How to think about past giddy stock market rises from the perspective of 2008?

Not to pick on Greg Mankiw, but is he saying that it was a good thing that the stock market rose 50% during the two years he was in the Council of Economic Advisors? I’m not at all trying to blame him for what happened, but in retrospect wouldn’t one want to regret the big climb in the stock market that preceded the fall? This is completely out of my area of expertise so I defer to others on this. It looks like Mankiw is making a joke of some kind but I don’t know enough about the background to really understand the point. (Probably this is the same reaction that many readers to this blog get when I make a statistics joke.)

8 thoughts on “How to think about past giddy stock market rises from the perspective of 2008?

  1. Assuming you're not just kidding us to get a rise, here is the skinny.

    Mankiw is a fine economist, but he is also a right-wing hack. When he makes a narrow economic point he is often, if not always, absolutely right. When he writes essentially anything else, he does so as an apparatchik whose party has been in charge, put him in various positions of authority and blown thing up in a way that makes the Hindenburg accident look like small beer.

    Everything he writes should be viewed through this prism of failure.

  2. I vote for joke… it's the "when he returned to Harvard", specifying the month, that gives it away; he knows the economic effect of policy / personnel changes are lagged.

  3. John: Sure, but that's what puzzles me. It reads as if he's jokingly taking credit for something positive (a 50% increase in stock prices), but if the stock price run-up was not actually a good thing (if it was, in fact, a "bubble") then he's jokingly taking credit for something negative, which seems strange to me. I mean, Jimmy Carter didn't make jokes about inflation, right? That's why I'm thinking there's something else I'm missing here.

  4. Andrew: I think the tongue-in-cheek implication is that "the evidence indicates" that had he remained in his job, there wouldn't have been a crash, so it wouldn't have been a bubble.

  5. John,

    But even in the absence of a crash, is a 50% increase in prices in two years really a good thing? I'd think that a slow steady rise of, say, 7% per year would be preferable. Again, I'm not saying that Mankiw had control over this, it just seems funny to be implying that it was a good thing. I recognize the tongue-in-cheekness of Mankiw's post but I'm still confused on the implicit assumptions.
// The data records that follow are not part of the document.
-- pv_equiv track=rewrite | github.com/osoc-es/data-quality-madrid | EndPoint/app/RDF/validator.py | hasRepetitiveCols
-- ===== SOURCE A (Python) =====
-- def hasRepetitiveCols(row,rowCount):
--     '''Check if the row has repetitive columns
--
--       Args:
--           row: the row to be checked
--       Returns:
--           True if the row has repetitive columns
--     '''
--     repetitives = []
--     cols = set()
--     colNum = 0
--     for col in row:
--         if col in cols:
--             repetitives += [((rowCount,colNum),col)]
--         cols.add(col)
--         colNum += 1
--     return repetitives
-- ===== SOURCE B (Python) =====
-- def hasRepetitiveCols(row, rowCount):
--     '''Check if the row has repetitive columns (first-occurrence-index re-implementation).
--
--     Build the first-occurrence index of every value in one pass; column i is a
--     repetition exactly when it is not the first occurrence of its value.
--     '''
--     first = {}
--     for i, c in enumerate(row):
--         first.setdefault(c, i)
--     return [((rowCount, i), c) for i, c in enumerate(row) if first[c] != i]
-- ===== Notes on version B (the rewrite author's own statement) =====
-- stated objective: alternative
-- what changed: Replaced the single stateful loop that maintains a growing seen-set, an explicit column counter and incremental emission by a two-phase decomposition: one pass builds the first-occurrence index of every value with setdefault, then a comprehension keeps exactly the columns that are not the first occurrence of their value.
import Mathlib
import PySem

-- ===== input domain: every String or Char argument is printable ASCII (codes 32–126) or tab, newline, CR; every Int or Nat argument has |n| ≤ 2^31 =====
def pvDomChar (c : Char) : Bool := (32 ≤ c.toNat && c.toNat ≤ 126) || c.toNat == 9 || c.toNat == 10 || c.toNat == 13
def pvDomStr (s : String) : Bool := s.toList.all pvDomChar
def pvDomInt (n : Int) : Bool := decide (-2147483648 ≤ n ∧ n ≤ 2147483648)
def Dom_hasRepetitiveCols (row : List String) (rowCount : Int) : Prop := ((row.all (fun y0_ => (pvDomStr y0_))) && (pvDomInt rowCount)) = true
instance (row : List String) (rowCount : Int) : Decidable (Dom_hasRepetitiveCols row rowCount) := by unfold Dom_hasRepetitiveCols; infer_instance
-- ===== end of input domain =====

-- B replaces A's incremental seen-set loop by a first-occurrence index built once,
-- then a comprehension keeping every column that is not the first occurrence of its value (alternative decomposition).

-- ===== PORT A =====
-- Literal port of A: fold over row carrying (repetitives, cols, colNum).
def hasRepetitiveCols (row : List String) (rowCount : Int) : List ((Int × Int) × String) :=
  (row.foldl
    (fun (st : List ((Int × Int) × String) × PySem.Set String × Int) col =>
      ((if PySem.Set.contains st.2.1 col then st.1 ++ [((rowCount, st.2.2), col)] else st.1),
       PySem.Set.add st.2.1 col,
       st.2.2 + 1))
    ([], PySem.Set.empty, 0)).1

-- ===== PORT B =====
-- Literal port of B: build the first-occurrence dict with setdefault over enumerate(row),
-- then filter enumerate(row) by first[c] != i and build the tuples.
-- (first[c] is ported as getD with default -1: the key is always present, so the default is never read.)
def hasRepetitiveCols_alt (row : List String) (rowCount : Int) : List ((Int × Int) × String) :=
  let first : PySem.Dict String Int :=
    (PySem.List.enumerate row 0).foldl (fun d p => d.setdefault p.2 p.1) PySem.Dict.empty
  ((PySem.List.enumerate row 0).filter (fun p => decide (first.getD p.2 (-1) ≠ p.1))).map
    (fun p => ((rowCount, p.1), p.2))

-- ===== PRECONDITION & SPEC =====
def Spec_hasRepetitiveCols (row : List String) (rowCount : Int) (out : List ((Int × Int) × String)) : Prop := out = hasRepetitiveCols_alt row rowCount
instance (row : List String) (rowCount : Int) (out : List ((Int × Int) × String)) : Decidable (Spec_hasRepetitiveCols row rowCount out) := by unfold Spec_hasRepetitiveCols; infer_instance

-- ===== CLAIM (what is proved, stated in full; the proofs are below) =====
def Claim_equal_hasRepetitiveCols : Prop := ∀ (row : List String) (rowCount : Int), Dom_hasRepetitiveCols row rowCount → Spec_hasRepetitiveCols row rowCount (hasRepetitiveCols row rowCount)

-- ===== LEMMAS AND PROOFS =====

-- canonical value: duplicates of l relative to the already-seen prefix pre, starting at column n
def pvCanon (rowCount : Int) : List String → List String → Nat → List ((Int × Int) × String)
  | [], _, _ => []
  | x :: l, pre, n =>
      (if x ∈ pre then [((rowCount, (n : Int)), x)] else []) ++ pvCanon rowCount l (pre ++ [x]) (n + 1)

lemma pvA_loop (rowCount : Int) (l : List String) :
    ∀ (acc : List ((Int × Int) × String)) (s : PySem.Set String) (pre : List String) (n : Nat),
      (∀ x, x ∈ s ↔ x ∈ pre) →
      (l.foldl
        (fun (st : List ((Int × Int) × String) × PySem.Set String × Int) col =>
          ((if PySem.Set.contains st.2.1 col then st.1 ++ [((rowCount, st.2.2), col)] else st.1),
           PySem.Set.add st.2.1 col,
           st.2.2 + 1))
        (acc, s, (n : Int))).1 = acc ++ pvCanon rowCount l pre n := by
  induction l with
  | nil => intro acc s pre n _; simp [pvCanon]
  | cons x l ih =>
      intro acc s pre n hs
      have hc : PySem.Set.contains s x = decide (x ∈ pre) := by
        simp [PySem.Set.contains, hs]
      have hmem : ∀ y, y ∈ PySem.Set.add s x ↔ y ∈ pre ++ [x] := by
        intro y
        rw [PySem.Set.mem_add]
        simp [hs]
      have hcast : (n : Int) + 1 = ((n + 1 : Nat) : Int) := by push_cast; ring
      simp only [List.foldl_cons, hc]
      rw [hcast]
      rw [ih _ _ (pre ++ [x]) (n + 1) hmem]
      by_cases hx : x ∈ pre <;> simp [pvCanon, hx]

-- first occurrence of x in pre ++ x :: l when x does not occur in pre
lemma pvIdxOf_fresh {α : Type} [DecidableEq α] (pre l : List α) (x : α) (h : x ∉ pre) :
    (pre ++ x :: l).idxOf x = pre.length := by
  induction pre with
  | nil => simp
  | cons a pre ih =>
      have hax : a ≠ x := by intro he; exact h (by simp [he])
      rw [List.cons_append, List.idxOf_cons_ne _ hax]
      simp [ih (by intro hm; exact h (by simp [hm]))]

-- the setdefault loop builds the first-occurrence index
lemma pvBuild (l : List String) :
    ∀ (n : Nat) (d : PySem.Dict String Int) (c : String),
      ((PySem.List.enumerate l (n : Int)).foldl (fun d p => d.setdefault p.2 p.1) d).get? c
        = if d.contains c = true then d.get? c
          else if c ∈ l then some ((n : Int) + ((l.idxOf c : Nat) : Int)) else none := by
  induction l with
  | nil =>
      intro n d c
      by_cases hc : d.contains c = true
      · simp [PySem.List.enumerate_nil, hc]
      · simp [PySem.List.enumerate_nil, hc,
          (PySem.Dict.get?_eq_none_iff_contains d c).mpr (by simpa using hc)]
  | cons x l ih =>
      intro n d c
      have hcast : (n : Int) + 1 = ((n + 1 : Nat) : Int) := by push_cast; ring
      rw [PySem.List.enumerate_cons, List.foldl_cons, hcast]
      dsimp only
      by_cases hdx : d.contains x = true
      · rw [PySem.Dict.setdefault_of_contains d _ hdx, ih (n + 1) d c]
        split_ifs with h1 h2 h3 h4
        · rfl
        · have hcx : c ≠ x := by intro he; rw [he] at h1; exact h1 hdx
          rw [List.idxOf_cons_ne _ (Ne.symm hcx)]
          congr 1
          push_cast
          ring
        · exact absurd (by simp [h2] : c ∈ x :: l) h3
        · have hcx : c ≠ x := by intro he; rw [he] at h1; exact h1 hdx
          exact absurd (by rcases List.mem_cons.mp h4 with h | h; exact absurd h hcx; exact h) h2
        · rfl
      · rw [PySem.Dict.setdefault_of_not_contains d _ (by simpa using hdx),
            ih (n + 1) (d.insert x (n : Int)) c]
        by_cases hcx : c = x
        · subst hcx
          simp [PySem.Dict.contains_insert_self, PySem.Dict.get?_insert_self, hdx]
        · have h1 : (d.insert x (n : Int)).contains c = d.contains c := by
            rw [PySem.Dict.contains_insert]
            simp [hcx]
          rw [h1, PySem.Dict.get?_insert_of_ne d _ hcx]
          split_ifs with hc h2 h3 h4
          · rfl
          · rw [List.idxOf_cons_ne _ (Ne.symm hcx)]
            congr 1
            push_cast
            ring
          · exact absurd (by simp [h2] : c ∈ x :: l) h3
          · exact absurd (by rcases List.mem_cons.mp h4 with h | h; exact absurd h hcx; exact h) h2
          · rfl

lemma pvB_loop (rowCount : Int) (row : List String) (d : PySem.Dict String Int)
    (hd : ∀ c, c ∈ row → d.getD c (-1) = ((row.idxOf c : Nat) : Int)) :
    ∀ (l pre : List String) (n : Nat), row = pre ++ l → pre.length = n →
      ((PySem.List.enumerate l (n : Int)).filter (fun p => decide (d.getD p.2 (-1) ≠ p.1))).map
        (fun p => ((rowCount, p.1), p.2)) = pvCanon rowCount l pre n := by
  intro l
  induction l with
  | nil => intro pre n _ _; simp [PySem.List.enumerate_nil, pvCanon]
  | cons x l ih =>
      intro pre n hrow hn
      have hx_mem : x ∈ row := by rw [hrow]; simp
      have hcond : decide (d.getD x (-1) ≠ (n : Int)) = decide (x ∈ pre) := by
        rw [hd x hx_mem, hrow]
        by_cases hx : x ∈ pre
        · have hlt : pre.idxOf x < pre.length := List.idxOf_lt_length_of_mem hx
          rw [List.idxOf_append_of_mem hx]
          simp only [hx, decide_true]
          rw [decide_eq_true_iff]
          intro he
          omega
        · rw [pvIdxOf_fresh pre l x hx, hn]
          simp [hx]
      have hcast : (n : Int) + 1 = ((n + 1 : Nat) : Int) := by push_cast; ring
      rw [PySem.List.enumerate_cons, List.filter_cons]
      simp only [hcond]
      have hrow' : row = (pre ++ [x]) ++ l := by rw [hrow]; simp
      by_cases hx : x ∈ pre
      · simp only [hx, decide_true, if_true, List.map_cons, hcast,
          ih (pre ++ [x]) (n + 1) hrow' (by simp [hn])]
        simp [pvCanon, hx]
      · simp [pvCanon, hx]
        rw [hcast]
        have := ih (pre ++ [x]) (n + 1) hrow' (by simp [hn])
        simpa using this
-- ===== VERDICT (by name: the statement is the Claim_ definition above) =====
theorem hasRepetitiveCols_spec : Claim_equal_hasRepetitiveCols := by
  intro row rowCount _
  unfold Spec_hasRepetitiveCols hasRepetitiveCols hasRepetitiveCols_alt
  have hA := pvA_loop rowCount row [] PySem.Set.empty [] 0
    (by intro x; simp [PySem.Set.empty])
  have hd : ∀ c, c ∈ row →
      ((PySem.List.enumerate row 0).foldl (fun d p => d.setdefault p.2 p.1)
        (PySem.Dict.empty : PySem.Dict String Int)).getD c (-1) = ((row.idxOf c : Nat) : Int) := by
    intro c hc
    have hb := pvBuild row 0 (PySem.Dict.empty : PySem.Dict String Int) c
    simp only [Nat.cast_zero] at hb
    rw [PySem.Dict.getD_eq_get?_getD, hb]
    simp [hc]
  have hB := pvB_loop rowCount row _ hd row [] 0 rfl rfl
  simp only [Nat.cast_zero] at hA hB
  rw [hA]
  simpa using hB.symm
    Also, my impression was that the steep rise is believed to have actually contributed to the crash. But I might be misinformed on this.

  6. 1. Mankiw is making a joke.

    2. It's not funny.

    3. It's particularly not funny since he's a tenured professor at a university with a gigantic endowment. If he worked for a company looking at 10% layoffs between now and the end of the year, I bet he wouldn't be making that joke.

    4. Steady is better. A steady money supply allows people to plan. A steady economy avoids waste. People want steadiness in their retirement savings. The whole point of having the whole government economic apparatus (CEA, Federal Reserve, etc.) is to try to cushion the business cycle — and you cushion the downside partly by cushioning the upside as well.

  7. Andrew Gelman:

    "John,

    But even in the absence of a crash, is a 50% increase in prices in two years really a good thing? I'd think that a slow steady rise of, say, 7% per year would be preferable."

    I'm too lazy to Google it, but I suggest that there's a shortage of 50% run-ups in two years which were maintained. At that point, it's a bubble.

    ZBicyclist:
    "3. It's particularly not funny since he's a tenured professor at a university with a gigantic endowment. If he worked for a company looking at 10% layoffs between now and the end of the year, I bet he wouldn't be making that joke. "

    It does lead to the question of why we should trust right-wing economists, since they clearly aren't subject to market discipline.